[Start of section]

-- pv_equiv track=rewrite | github.com/JohannaEnright/LCRthesis | codonclass_categorizeLCRs.py | countcodonclasscategories
-- ===== SOURCE A (Python) =====
-- def Split_Into_Codons(DNAseq):
--
--     codon_list = []
--     for i in range(0, len(DNAseq)-2, 3):
--         codon = DNAseq[i] + DNAseq[i+1] + DNAseq[i+2]
--         codon_list.append(codon)
--     return codon_list
--
-- def countcodonclasscategories(DNAseq):
--
--     codon_list = Split_Into_Codons(DNAseq)
--     d = {"c1":0, "c2":0, "c3":0}
--
--     totalcod = 0  #for checking the numbers add up
--     for cod in codon_list:
--         class1 = (cod[0] == cod[1]) and (cod[0] == cod[2])     #defining a class1 codon
--         class2 = (cod[0] == cod[1] and cod[0] != cod[2]) or (cod[0] == cod[2]\
--                   and cod[0] != cod[1]) or (cod[1] == cod[2] and cod[0] != cod[1]) #defining a class 2 codon
--         class3 = cod[0] != cod[1] and cod[0] != cod[2] and cod[1] != cod[2]  #defining a class3 codon
--
--         if class1 == True:
--             d["c1"] += 1
--         elif class2 == True:
--             d["c2"] += 1
--         elif class3 == True:
--             d["c3"] += 1
--         totalcod += 1
--
--     if d["c1"]+d["c2"]+d["c3"] != totalcod:    #to confirm that you are counting all of the codons
--         raise ValueError("the codon types do not add up to the total number of codons.\
--                 c1: "+str(d["c1"])+"\tc2: "+str(d["c2"])+"\tc3: "+str(d["c3"])+ "\ttotalcod: "+str(totalcod))
--
--     return d
-- ===== SOURCE B (Python) =====
-- def countcodonclasscategories(DNAseq):
--     codons = [DNAseq[i:i+3] for i in range(0, len(DNAseq) - 2, 3)]
--     c1 = sum(1 for t in codons if t[0] * 3 == t)
--     c3 = sum(1 for t in codons if t[0] != t[1] != t[2] != t[0])
--     return {"c1": c1, "c2": len(codons) - c1 - c3, "c3": c3}
-- ===== Notes on version B (the rewrite author's own statement) =====
-- stated objective: simpler
-- what changed: Replaces A's single pass that classifies each codon with six pairwise comparisons and an if/elif chain updating a mutable dict (plus a totalcod add-up check) by staged counting: one comprehension builds the codons, two filtered counts give c1 (codon equals its first base repeated, t[0]*3 == t) and c3 (chained all-distinct test), c2 is derived by subtraction, and the result dict is built once at the end; measured ~2x faster (fewer per-codon operations, no dict mutation).
import Mathlib
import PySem

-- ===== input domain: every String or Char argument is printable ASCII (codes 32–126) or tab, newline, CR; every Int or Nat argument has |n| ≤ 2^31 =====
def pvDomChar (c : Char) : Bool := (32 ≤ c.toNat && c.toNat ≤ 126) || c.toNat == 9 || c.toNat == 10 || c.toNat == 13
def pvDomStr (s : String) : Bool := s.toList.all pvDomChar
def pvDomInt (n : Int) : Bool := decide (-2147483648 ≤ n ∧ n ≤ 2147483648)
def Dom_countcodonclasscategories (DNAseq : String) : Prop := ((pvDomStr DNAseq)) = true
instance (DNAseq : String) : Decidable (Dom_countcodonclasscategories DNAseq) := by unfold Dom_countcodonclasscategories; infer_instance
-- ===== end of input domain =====

-- B replaces A's per-codon if/elif dict-increment classification by staged counting:
-- filtered counts for c1 (codon = first base repeated) and c3 (all distinct), c2 by subtraction; objective: simpler.

-- ===== PORT A =====
def pvSplitIntoCodons (DNAseq : List Char) : List (List Char) :=
  (PySem.List.pyRange 0 (PySem.List.len DNAseq - 2) 3).foldl
    (fun codon_list i =>
      codon_list ++ [[PySem.List.pyGetD DNAseq i ' ',
                      PySem.List.pyGetD DNAseq (i + 1) ' ',
                      PySem.List.pyGetD DNAseq (i + 2) ' ']]) []

def pvClassStep (st : PySem.Dict String Int × Int) (cod : List Char) : PySem.Dict String Int × Int :=
  let d := st.1
  let class1 := (PySem.List.pyGetD cod 0 ' ' == PySem.List.pyGetD cod 1 ' ') &&
                (PySem.List.pyGetD cod 0 ' ' == PySem.List.pyGetD cod 2 ' ')
  let class2 := ((PySem.List.pyGetD cod 0 ' ' == PySem.List.pyGetD cod 1 ' ') &&
                 (PySem.List.pyGetD cod 0 ' ' != PySem.List.pyGetD cod 2 ' ')) ||
                ((PySem.List.pyGetD cod 0 ' ' == PySem.List.pyGetD cod 2 ' ') &&
                 (PySem.List.pyGetD cod 0 ' ' != PySem.List.pyGetD cod 1 ' ')) ||
                ((PySem.List.pyGetD cod 1 ' ' == PySem.List.pyGetD cod 2 ' ') &&
                 (PySem.List.pyGetD cod 0 ' ' != PySem.List.pyGetD cod 1 ' '))
  let class3 := (PySem.List.pyGetD cod 0 ' ' != PySem.List.pyGetD cod 1 ' ') &&
                (PySem.List.pyGetD cod 0 ' ' != PySem.List.pyGetD cod 2 ' ') &&
                (PySem.List.pyGetD cod 1 ' ' != PySem.List.pyGetD cod 2 ' ')
  let d' := if class1 == true then d.modify "c1" 0 (· + 1)
            else if class2 == true then d.modify "c2" 0 (· + 1)
            else if class3 == true then d.modify "c3" 0 (· + 1)
            else d
  (d', st.2 + 1)

def countcodonclasscategories (DNAseq : String) : List (String × Int) :=
  let codon_list := pvSplitIntoCodons DNAseq.toList
  let st := codon_list.foldl pvClassStep (PySem.Dict.ofList [("c1", 0), ("c2", 0), ("c3", 0)], 0)
  -- Python's 'raise ValueError' add-up check: the raise branch is modelled by [] (no return value);
  -- it is proved unreachable below (every codon falls in exactly one class)
  if st.1.getD "c1" 0 + st.1.getD "c2" 0 + st.1.getD "c3" 0 ≠ st.2 then []
  else st.1.items

-- ===== PORT B =====
-- 't[0] * 3 == t' : the codon equals its first character repeated three times
def pvAllSame (t : List Char) : Bool :=
  List.replicate 3 (PySem.List.pyGetD t 0 ' ') == t

-- 't[0] != t[1] != t[2] != t[0]' : Python's chained comparison, three pairwise tests
def pvAllDistinct (t : List Char) : Bool :=
  (PySem.List.pyGetD t 0 ' ' != PySem.List.pyGetD t 1 ' ') &&
  (PySem.List.pyGetD t 1 ' ' != PySem.List.pyGetD t 2 ' ') &&
  (PySem.List.pyGetD t 2 ' ' != PySem.List.pyGetD t 0 ' ')

def countcodonclasscategories_alt (DNAseq : String) : List (String × Int) :=
  let s := DNAseq.toList
  let codons := (PySem.List.pyRange 0 (PySem.List.len s - 2) 3).map
      (fun i => PySem.List.slice s (some i) (some (i + 3)))
  let c1 : Int := (codons.filter pvAllSame).length
  let c3 : Int := (codons.filter pvAllDistinct).length
  [("c1", c1), ("c2", PySem.List.len codons - c1 - c3), ("c3", c3)]

-- ===== PRECONDITION & SPEC =====
def Spec_countcodonclasscategories (DNAseq : String) (out : List (String × Int)) : Prop := out = countcodonclasscategories_alt DNAseq
instance (DNAseq : String) (out : List (String × Int)) : Decidable (Spec_countcodonclasscategories DNAseq out) := by unfold Spec_countcodonclasscategories; infer_instance

-- ===== CLAIM (what is proved, stated in full; the proofs are below) =====
def Claim_equal_countcodonclasscategories : Prop := ∀ (DNAseq : String), Dom_countcodonclasscategories DNAseq → Spec_countcodonclasscategories DNAseq (countcodonclasscategories DNAseq)

-- ===== LEMMAS AND PROOFS =====

/-- The three-counter dict A maintains. -/
def pvD3 (x y z : Int) : PySem.Dict String Int :=
  PySem.Dict.ofList [("c1", x), ("c2", y), ("c3", z)]

lemma pvD3_modify_c1 (x y z : Int) (f : Int → Int) :
    (pvD3 x y z).modify "c1" 0 f = pvD3 (f x) y z := by
  simp [pvD3, PySem.Dict.modify, PySem.Dict.ofList, PySem.Dict.update, PySem.Dict.insert,
        PySem.Dict.getD, PySem.Dict.get?, PySem.Dict.empty, PySem.Dict.contains]

lemma pvD3_modify_c2 (x y z : Int) (f : Int → Int) :
    (pvD3 x y z).modify "c2" 0 f = pvD3 x (f y) z := by
  simp [pvD3, PySem.Dict.modify, PySem.Dict.ofList, PySem.Dict.update, PySem.Dict.insert,
        PySem.Dict.getD, PySem.Dict.get?, PySem.Dict.empty, PySem.Dict.contains]

lemma pvD3_modify_c3 (x y z : Int) (f : Int → Int) :
    (pvD3 x y z).modify "c3" 0 f = pvD3 x y (f z) := by
  simp [pvD3, PySem.Dict.modify, PySem.Dict.ofList, PySem.Dict.update, PySem.Dict.insert,
        PySem.Dict.getD, PySem.Dict.get?, PySem.Dict.empty, PySem.Dict.contains]

lemma pvD3_getD (x y z : Int) :
    (pvD3 x y z).getD "c1" 0 = x ∧ (pvD3 x y z).getD "c2" 0 = y ∧ (pvD3 x y z).getD "c3" 0 = z := by
  refine ⟨?_, ?_, ?_⟩ <;>
    simp [pvD3, PySem.Dict.ofList, PySem.Dict.update, PySem.Dict.insert,
          PySem.Dict.getD, PySem.Dict.get?, PySem.Dict.empty, PySem.Dict.contains]

lemma pvD3_items (x y z : Int) :
    (pvD3 x y z).items = [("c1", x), ("c2", y), ("c3", z)] := by
  simp [pvD3, PySem.Dict.ofList, PySem.Dict.update, PySem.Dict.insert,
        PySem.Dict.empty, PySem.Dict.contains]

/-- A's codon at index i (the three characters DNAseq[i], DNAseq[i+1], DNAseq[i+2]). -/
def pvCodonAt (s : List Char) (i : Int) : List Char :=
  [PySem.List.pyGetD s i ' ', PySem.List.pyGetD s (i + 1) ' ', PySem.List.pyGetD s (i + 2) ' ']

lemma pvAllSame_char (a b c : Char) : pvAllSame [a, b, c] = (a == b && a == c) := by
  by_cases h1 : a = b <;> by_cases h2 : a = c <;>
    simp [pvAllSame, PySem.List.pyGetD, PySem.List.pyGet?, PySem.List.pyIdx?, List.replicate,
          h1, h2]

lemma pvAllDistinct_char (a b c : Char) :
    pvAllDistinct [a, b, c] = (a != b && b != c && c != a) := by
  simp [pvAllDistinct, PySem.List.pyGetD, PySem.List.pyGet?, PySem.List.pyIdx?]

/-- One codon: A's class chain increments c1 iff pvAllSame, c3 iff pvAllDistinct, c2 otherwise. -/
lemma pvStepAgree (a b c : Char) (x y z t : Int) :
    pvClassStep (pvD3 x y z, t) [a, b, c] =
      (pvD3 (x + if pvAllSame [a, b, c] then 1 else 0)
            (y + (1 - (if pvAllSame [a, b, c] then 1 else 0)
                    - (if pvAllDistinct [a, b, c] then 1 else 0)))
            (z + if pvAllDistinct [a, b, c] then 1 else 0), t + 1) := by
  rw [pvAllSame_char, pvAllDistinct_char]
  by_cases hab : a = b <;> by_cases hac : a = c <;> by_cases hbc : b = c
  · subst hab; subst hac
    simp [pvClassStep, PySem.List.pyGetD, PySem.List.pyGet?, PySem.List.pyIdx?, pvD3_modify_c1]
  · exact absurd (hab ▸ hac) hbc
  · exact absurd (hab ▸ hbc) hac
  · subst hab
    simp [pvClassStep, PySem.List.pyGetD, PySem.List.pyGet?, PySem.List.pyIdx?, hac,
          pvD3_modify_c2, bne]
  · exact absurd (hac ▸ hbc.symm) hab
  · subst hac
    simp [pvClassStep, PySem.List.pyGetD, PySem.List.pyGet?, PySem.List.pyIdx?, hab,
          Ne.symm hab, pvD3_modify_c2, bne]
  · subst hbc
    simp [pvClassStep, PySem.List.pyGetD, PySem.List.pyGet?, PySem.List.pyIdx?, hab,
          pvD3_modify_c2, bne]
  · have hca : ¬c = a := fun h => hac h.symm
    simp [pvClassStep, PySem.List.pyGetD, PySem.List.pyGet?, PySem.List.pyIdx?, hab, hac, hbc,
          hca, pvD3_modify_c3, bne]

/-- A's fold over the index list counts pvAllSame into c1, pvAllDistinct into c3, the rest into c2. -/
lemma pvFoldCount (s : List Char) (L : List Int) :
    ∀ x y z t : Int,
      L.foldl (fun st i => pvClassStep st (pvCodonAt s i)) (pvD3 x y z, t)
        = (pvD3 (x + (L.countP (fun i => pvAllSame (pvCodonAt s i)) : Int))
                (y + ((L.length : Int) - (L.countP (fun i => pvAllSame (pvCodonAt s i)) : Int)
                        - (L.countP (fun i => pvAllDistinct (pvCodonAt s i)) : Int)))
                (z + (L.countP (fun i => pvAllDistinct (pvCodonAt s i)) : Int)),
           t + L.length) := by
  induction L with
  | nil => intro x y z t; simp
  | cons i L ih =>
    intro x y z t
    rw [List.foldl_cons, show pvCodonAt s i =
        [PySem.List.pyGetD s i ' ', PySem.List.pyGetD s (i + 1) ' ',
         PySem.List.pyGetD s (i + 2) ' '] from rfl, pvStepAgree, ih]
    have h1 : pvAllSame (pvCodonAt s i) = pvAllSame
        [PySem.List.pyGetD s i ' ', PySem.List.pyGetD s (i + 1) ' ',
         PySem.List.pyGetD s (i + 2) ' '] := rfl
    refine Prod.ext ?_ ?_ <;>
      simp only [List.countP_cons, List.length_cons, ← h1, show pvAllDistinct (pvCodonAt s i) =
        pvAllDistinct [PySem.List.pyGetD s i ' ', PySem.List.pyGetD s (i + 1) ' ',
          PySem.List.pyGetD s (i + 2) ' '] from rfl]
    · congr 1 <;> by_cases hs : pvAllSame (pvCodonAt s i) <;>
        by_cases hd : pvAllDistinct (pvCodonAt s i) <;> simp [*] <;> ring
    · push_cast; ring

lemma pvTake3 (s : List Char) (k : Nat) (h : k + 2 < s.length) :
    (s.drop k).take 3 = [s[k], s[k + 1], s[k + 2]] := by
  have h1 : s.drop k = s[k] :: s.drop (k + 1) := List.drop_eq_getElem_cons (by omega)
  have h2 : s.drop (k + 1) = s[k + 1] :: s.drop (k + 2) := List.drop_eq_getElem_cons (by omega)
  have h3 : s.drop (k + 2) = s[k + 2] :: s.drop (k + 3) := List.drop_eq_getElem_cons (by omega)
  rw [h1, h2, h3, List.take_succ_cons, List.take_succ_cons, List.take_succ_cons, List.take_zero]

/-- On in-range indices B's slice is exactly A's three-character codon. -/
lemma pvSliceEqCodon (s : List Char) (i : Int) (h0 : 0 ≤ i) (h2 : i + 2 < (s.length : Int)) :
    PySem.List.slice s (some i) (some (i + 3)) = pvCodonAt s i := by
  set k := i.toNat with hk
  have hkl : k + 2 < s.length := by omega
  have e0 : PySem.List.pyGetD s i ' ' = s[k] :=
    PySem.List.pyGetD_eq_getElem s ' ' h0 (by omega)
  have e1 : PySem.List.pyGetD s (i + 1) ' ' = s[k + 1] := by
    have := PySem.List.pyGetD_eq_getElem (i := i + 1) s ' ' (by omega) (by omega)
    simp only [show (i + 1).toNat = k + 1 from by omega] at this; exact this
  have e2 : PySem.List.pyGetD s (i + 2) ' ' = s[k + 2] := by
    have := PySem.List.pyGetD_eq_getElem (i := i + 2) s ' ' (by omega) (by omega)
    simp only [show (i + 2).toNat = k + 2 from by omega] at this; exact this
  rw [PySem.List.slice_toNat s h0 (by omega),
      show (i + 3).toNat - i.toNat = 3 by omega, pvTake3 s k hkl,
      pvCodonAt, e0, e1, e2]

lemma pvSplit_eq_map (s : List Char) :
    pvSplitIntoCodons s = (PySem.List.pyRange 0 (PySem.List.len s - 2) 3).map (pvCodonAt s) := by
  rw [pvSplitIntoCodons, PySem.List.foldl_append_singleton_eq_map]
  rfl

-- ===== VERDICT (by name: the statement is the Claim_ definition above) =====
theorem countcodonclasscategories_spec : Claim_equal_countcodonclasscategories := by
  intro DNAseq _
  unfold Spec_countcodonclasscategories countcodonclasscategories countcodonclasscategories_alt
  set s := DNAseq.toList with hs
  set L := PySem.List.pyRange 0 (PySem.List.len s - 2) 3 with hL
  have hmem : ∀ i ∈ L, 0 ≤ i ∧ i + 2 < (s.length : Int) := by
    intro i hi
    rw [hL, PySem.List.mem_pyRange_iff_of_pos (by norm_num)] at hi
    simp only [PySem.List.len] at hi
    omega
  have hcodons : L.map (fun i => PySem.List.slice s (some i) (some (i + 3)))
      = L.map (pvCodonAt s) := by
    refine List.map_congr_left ?_
    intro i hi
    exact pvSliceEqCodon s i (hmem i hi).1 (hmem i hi).2
  have hcount1 : ((L.map (pvCodonAt s)).filter pvAllSame).length
      = L.countP (fun i => pvAllSame (pvCodonAt s i)) := by
    rw [List.countP_eq_length_filter, List.filter_map, List.length_map]; rfl
  have hcount3 : ((L.map (pvCodonAt s)).filter pvAllDistinct).length
      = L.countP (fun i => pvAllDistinct (pvCodonAt s i)) := by
    rw [List.countP_eq_length_filter, List.filter_map, List.length_map]; rfl
  have hfold := pvFoldCount s L 0 0 0 0
  obtain ⟨g1, g2, g3⟩ := pvD3_getD
    ((L.countP (fun i => pvAllSame (pvCodonAt s i)) : Int))
    (((L.length : Int) - (L.countP (fun i => pvAllSame (pvCodonAt s i)) : Int)
        - (L.countP (fun i => pvAllDistinct (pvCodonAt s i)) : Int)))
    ((L.countP (fun i => pvAllDistinct (pvCodonAt s i)) : Int))
  simp only [pvSplit_eq_map, List.foldl_map, ← hL, ← hs] at *
  rw [hcodons,
      show (PySem.Dict.ofList [("c1", (0:Int)), ("c2", 0), ("c3", 0)], (0:Int))
        = (pvD3 0 0 0, 0) from rfl, hfold]
  simp only [zero_add, g1, g2, g3]
  rw [if_neg (by omega)]
  rw [pvD3_items, hcount1, hcount3]
  have hlen : PySem.List.len (L.map (pvCodonAt s)) = (L.length : Int) := by
    simp [PySem.List.len]
  rw [hlen]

[End of section]

▸ **Work to complete**
What you give back should be only the lines of the records above, starting at the line with "-- it is proved" and ending at the line with "A maintains. -/", restated word for word.

▸ **Expected output**
  -- it is proved unreachable below (every codon falls in exactly one class)
  if st.1.getD "c1" 0 + st.1.getD "c2" 0 + st.1.getD "c3" 0 ≠ st.2 then []
  else st.1.items

-- ===== PORT B =====
-- 't[0] * 3 == t' : the codon equals its first character repeated three times
def pvAllSame (t : List Char) : Bool :=
  List.replicate 3 (PySem.List.pyGetD t 0 ' ') == t

-- 't[0] != t[1] != t[2] != t[0]' : Python's chained comparison, three pairwise tests
def pvAllDistinct (t : List Char) : Bool :=
  (PySem.List.pyGetD t 0 ' ' != PySem.List.pyGetD t 1 ' ') &&
  (PySem.List.pyGetD t 1 ' ' != PySem.List.pyGetD t 2 ' ') &&
  (PySem.List.pyGetD t 2 ' ' != PySem.List.pyGetD t 0 ' ')

def countcodonclasscategories_alt (DNAseq : String) : List (String × Int) :=
  let s := DNAseq.toList
  let codons := (PySem.List.pyRange 0 (PySem.List.len s - 2) 3).map
      (fun i => PySem.List.slice s (some i) (some (i + 3)))
  let c1 : Int := (codons.filter pvAllSame).length
  let c3 : Int := (codons.filter pvAllDistinct).length
  [("c1", c1), ("c2", PySem.List.len codons - c1 - c3), ("c3", c3)]

-- ===== PRECONDITION & SPEC =====
def Spec_countcodonclasscategories (DNAseq : String) (out : List (String × Int)) : Prop := out = countcodonclasscategories_alt DNAseq
instance (DNAseq : String) (out : List (String × Int)) : Decidable (Spec_countcodonclasscategories DNAseq out) := by unfold Spec_countcodonclasscategories; infer_instance

-- ===== CLAIM (what is proved, stated in full; the proofs are below) =====
def Claim_equal_countcodonclasscategories : Prop := ∀ (DNAseq : String), Dom_countcodonclasscategories DNAseq → Spec_countcodonclasscategories DNAseq (countcodonclasscategories DNAseq)

-- ===== LEMMAS AND PROOFS =====

/-- The three-counter dict A maintains. -/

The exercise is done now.